(565b) Bottlebrush Polyelectrolyte Tethered Electrolyte Active-Layer Membranes for Enhanced Ion Selectivity

This study presents the development of novel bottlebrush polyelectrolyte tethered electrolyte active-layer membranes (TEAMs) with significantly enhanced salt rejection and ion selectivity than prior produced TEAMs, even at higher salt concentrations. The separation performance of conventional single-block TEAMs suffered when using saline feeds above 2 mM concentration due to charge screening effects. To address this limitation, we engineered a unique bottlebrush architecture by first grafting poly(2-hydroxyethyl methacrylate) (PHEMA) from cellulose substrates via surface-initiated atom transfer radical polymerization (SI-ATRP), followed by esterification of PHEMA hydroxyl groups with α-bromoisobutyryl bromide to create initiation sites for subsequent side-chain polymerization.

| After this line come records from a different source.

theorem pvOuter_inv : ∀ (rest : List (List String)) (M S : Nat),
    (∀ arr ∈ rest, pvAllDigit arr) →
    rest.foldl add_results_step (pvCanon (max M (pvNd S)) S)
      = pvCanon (max (pvMaxLen M rest) (pvNd (S + pvSum rest))) (S + pvSum rest) := by
  intro rest
  induction rest with
  | nil =>
    intro M S _
    simp [pvMaxLen, pvSum]
  | cons a t ih =>
    intro M S hall
    rw [List.foldl_cons, pvStep_canon M S a (hall a List.mem_cons_self),
      ih (max M a.length) (S + pvVal a) (fun arr har => hall arr (List.mem_cons_of_mem _ har))]
    have e1 : S + pvVal a + pvSum t = S + pvSum (a :: t) := by
      simp [pvSum]
      omega
    have e2 : pvMaxLen (max M a.length) t = pvMaxLen M (a :: t) := rfl
    rw [e1, e2]

-- ---- B-side evaluation ----
theorem pvAlt_arr : ∀ (arr : List String), pvAllDigit arr → ∀ (k : Nat),
    ((PySem.List.enumerate arr (k : Int)).map (fun p => pvIntD p.2 * 10 ^ p.1.toNat)).sum
      = (pvVal arr : Int) * 10 ^ k := by
  intro arr
  induction arr with
  | nil =>
    intro _ k
    simp [PySem.List.enumerate_nil, pvVal]
  | cons s t ih =>
    intro h k
    have hs := pvIntD_digit (h s List.mem_cons_self)
    rw [PySem.List.enumerate_cons, List.map_cons, List.sum_cons]
    have ecast : ((k : Int) + 1) = (((k + 1 : Nat)) : Int) := by push_cast; ring
    rw [ecast, ih (fun x hx => h x (List.mem_cons_of_mem _ hx)) (k + 1)]
    show pvIntD s * 10 ^ ((k : Int)).toNat + (pvVal t : Int) * 10 ^ (k + 1)
        = ((pvVal (s :: t) : Nat) : Int) * 10 ^ k
    rw [Int.toNat_natCast, hs.1]
    show ((((pvIntD s).toNat : Nat)) : Int) * 10 ^ k + (pvVal t : Int) * 10 ^ (k + 1)
        = (((pvIntD s).toNat + 10 * pvVal t : Nat) : Int) * 10 ^ k
    push_cast
    ring

theorem pvValue_eq (arr : List String) (h : pvAllDigit arr) : pvValue arr = (pvVal arr : Int) := by
  unfold pvValue
  have := pvAlt_arr arr h 0
  rw [show ((0 : Nat) : Int) = (0 : Int) from rfl] at this
  simpa using this

theorem pvToStr_mem {d : Nat} (h : d < 10) : PySem.Int.toStr ((d : Nat) : Int) ∈ pvDigitStrs := by
  interval_cases d <;> decide

theorem pvCanon_allDigit : ∀ (w S : Nat), pvAllDigit (pvCanon w S) := by
  intro w
  induction w with
  | zero => intro S s hs; simp [pvCanon] at hs
  | succ w ih =>
    intro S s hs
    rcases List.mem_cons.mp hs with rfl | hm
    · exact pvToStr_mem (Nat.mod_lt S (by omega))
    · exact ih (S / 10) s hm

theorem pvVal_canon : ∀ (w S : Nat), S < 10 ^ w → pvVal (pvCanon w S) = S := by
  intro w
  induction w with
  | zero =>
    intro S hS
    simp only [pow_zero, Nat.lt_one_iff] at hS
    subst hS
    rfl
  | succ w ih =>
    intro S hS
    have hS' : S / 10 < 10 ^ w := by
      have h10 : (10:Nat) ^ (w + 1) = 10 * 10 ^ w := by ring
      rw [h10] at hS
      omega
    show (pvIntD (PySem.Int.toStr ((S % 10 : Nat) : Int))).toNat + 10 * pvVal (pvCanon w (S / 10)) = S
    rw [pvIntD_toStr_digit (Nat.mod_lt S (by omega)), ih (S / 10) hS', Int.toNat_natCast]
    omega

-- B's to_digits produces exactly the canonical digit list, widened to the sum's digit count
theorem pvToDigitsB_canon : ∀ (k : Nat) (width : Int) (n : Nat), width.toNat + n ≤ k →
    pvToDigitsB width ((n : Nat) : Int) = pvCanon (max width.toNat (pvNd n)) n := by
  intro k
  induction k with
  | zero =>
    intro width n hk
    have hw : width.toNat = 0 := by omega
    have hn : n = 0 := by omega
    subst hn
    rw [pvToDigitsB]
    rw [if_pos ⟨by omega, by omega⟩, hw]
    rfl
  | succ k ih =>
    intro width n hk
    rw [pvToDigitsB]
    by_cases hg : width ≤ 0 ∧ ((n : Nat) : Int) ≤ 0
    · rw [if_pos hg]
      have hn : n = 0 := by omega
      have hw : width.toNat = 0 := by omega
      subst hn
      rw [hw]
      rfl
    · rw [if_neg hg]
      have hmod : PySem.Int.mod ((n : Nat) : Int) 10 = ((n % 10 : Nat) : Int) := by
        exact_mod_cast PySem.Int.mod_natCast n 10
      have hdiv : PySem.Int.floordiv ((n : Nat) : Int) 10 = ((n / 10 : Nat) : Int) := by
        exact_mod_cast PySem.Int.floordiv_natCast n 10
      have hrec : (width - 1).toNat + n / 10 ≤ k := by
        rcases not_and_or.mp hg with hbig | hpos
        · omega
        · have : 0 < n := by omega
          omega
      rw [hmod, hdiv, ih (width - 1) (n / 10) hrec]
      have hW : max width.toNat (pvNd n) = max (width - 1).toNat (pvNd (n / 10)) + 1 := by
        have ht : (width - 1).toNat = width.toNat - 1 := by omega
        rw [ht]
        by_cases hn0 : n = 0
        · subst hn0
          have ha : 0 < width.toNat := by omega
          rw [show pvNd 0 = 0 from (pvNd_eq_zero_iff 0).mpr rfl]
          simp only [Nat.max_def]
          split_ifs <;> omega
        · by_cases hsm : n < 10
          · rw [pvNd_small (by omega) hsm, Nat.div_eq_of_lt hsm,
              show pvNd 0 = 0 from (pvNd_eq_zero_iff 0).mpr rfl]
            simp only [Nat.max_def]
            split_ifs <;> omega
          · rw [pvNd_step (by omega)]
            have hnd1 : 1 ≤ pvNd (n / 10) := by
              have := (pvNd_eq_zero_iff (n / 10)).not.mpr (by omega)
              omega
            simp only [Nat.max_def]
            split_ifs <;> omega
      rw [hW]
      rfl

-- a max identity used to line the two step widths up
theorem pvMaxAbsorb {a b c d : Nat} (h : b ≤ d) :
    max (max (max a b) c) d = max (max a c) d := by
  simp only [Nat.max_def]
  split_ifs <;> omega

-- B's step on the canonical state produces exactly A's canonical state
theorem pvAltStep_canon (M S : Nat) (arr : List String) (h : pvAllDigit arr) :
    pvAltStep (pvCanon (max M (pvNd S)) S) arr
      = pvCanon (max (max M arr.length) (pvNd (S + pvVal arr))) (S + pvVal arr) := by
  set w := max M (pvNd S) with hw
  set L := arr.length with hL
  set V := pvVal arr with hV
  set T := S + V with hT
  have hSb : S < 10 ^ w := (pvLt_pow_iff_nd_le _ S).mpr (le_max_right _ _)
  have hvals : pvValue (pvCanon w S) + pvValue arr = ((T : Nat) : Int) := by
    rw [pvValue_eq _ (pvCanon_allDigit w S), pvValue_eq arr h, pvVal_canon w S hSb,
      hT, hV]
    push_cast
    ring
  have hlens : max (PySem.List.len (pvCanon w S)) (PySem.List.len arr)
      = ((max w L : Nat) : Int) := by
    rw [PySem.List.len_eq, PySem.List.len_eq, pvCanon_length, hw, hL]
    push_cast
    ring_nf
  unfold pvAltStep
  rw [hvals, hlens, pvToDigitsB_canon ((((max w L : Nat) : Int)).toNat + T) _ T (by omega)]
  rw [Int.toNat_natCast]
  congr 1
  have hnd : pvNd S ≤ pvNd T := pvNd_mono (by omega)
  calc max (max w L) (pvNd T) = max (max (max M (pvNd S)) L) (pvNd T) := by rw [hw]
    _ = max (max M L) (pvNd T) := pvMaxAbsorb hnd

-- B's outer fold keeps the same canonical state as A's
theorem pvAltOuter_inv : ∀ (rest : List (List String)) (M S : Nat),
    (∀ arr ∈ rest, pvAllDigit arr) →
    rest.foldl pvAltStep (pvCanon (max M (pvNd S)) S)
      = pvCanon (max (pvMaxLen M rest) (pvNd (S + pvSum rest))) (S + pvSum rest) := by
  intro rest
  induction rest with
  | nil =>
    intro M S _
    simp [pvMaxLen, pvSum]
  | cons a t ih =>
    intro M S hall
    rw [List.foldl_cons, pvAltStep_canon M S a (hall a List.mem_cons_self),
      ih (max M a.length) (S + pvVal a) (fun arr har => hall arr (List.mem_cons_of_mem _ har))]
    have e1 : S + pvVal a + pvSum t = S + pvSum (a :: t) := by
      simp [pvSum]
      omega
    have e2 : pvMaxLen (max M a.length) t = pvMaxLen M (a :: t) := rfl
    rw [e1, e2]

Two polymers were explored: (1) positively charged poly(vinylbenzyl trimethylammonium chloride) (PVBMAC) and (2) negatively charged poly(sodium 4-vinylbenzenesulfonate) (PSVBS). Both positive and negative bottlebrush TEAMs demonstrated significantly improved salt rejection at higher concentrations (up to 200 mM) compared to conventional single-block TEAMs. The positively charged PVBMAC bottlebrush membranes exhibited exceptional rejection of divalent cations, with almost 100% rejection of CaCl₂ at 2 mM and maintaining ~80% rejection at 200 mM, along with ~60% NaCl rejection at the same concentration. Similarly, the negatively charged PSVBS bottlebrush membranes showed comparable performance with Na₂SO₄, rejecting ~100% at 2 mM and ~60% at 200 mM salt concentrations.

Importantly, both membrane types maintained pronounced ion selectivity at high salt concentrations: PVBMAC bottlebrush membranes achieved up to 18-fold selectivity for monovalent over divalent cations at 2 mM (compared to 9-fold for conventional TEAMs at only 2 mM), maintaining 8-fold selectivity even at 20 mM. PSVBS bottlebrush membranes showed similar selectivity patterns for monovalent anions over divalent anions. When testing PVBMAC with mixed chloride and sulfate solutions, anion monovalent/divalent selectivity was also observed despite having positively charged functional groups. This high selectivity is attributed to the dense arrangement of charged functional groups in the bottlebrush architecture, creating more effective electroactive barriers that maintain functionality even at elevated salt concentrations.

Salt rejection studies revealed that bottlebrush TEAMs operate through a combination of charge-based separation and size exclusion, the latter being negligible in conventional TEAMs. This combination brings their performance closer to reverse osmosis membranes while maintaining valuable ion selectivity. Interestingly, hydraulic pressure (tested from 30-110 bar) had minimal effect on salt rejection, unlike conventional RO membranes, suggesting novel transport mechanisms unique to the bottlebrush architecture.

These novel bottlebrush TEAMs represent a significant advancement in membrane separation technology, offering a versatile platform for ion-specific separations across a broad range of salt concentrations with applications in water treatment, resource recovery, and selective separation processes.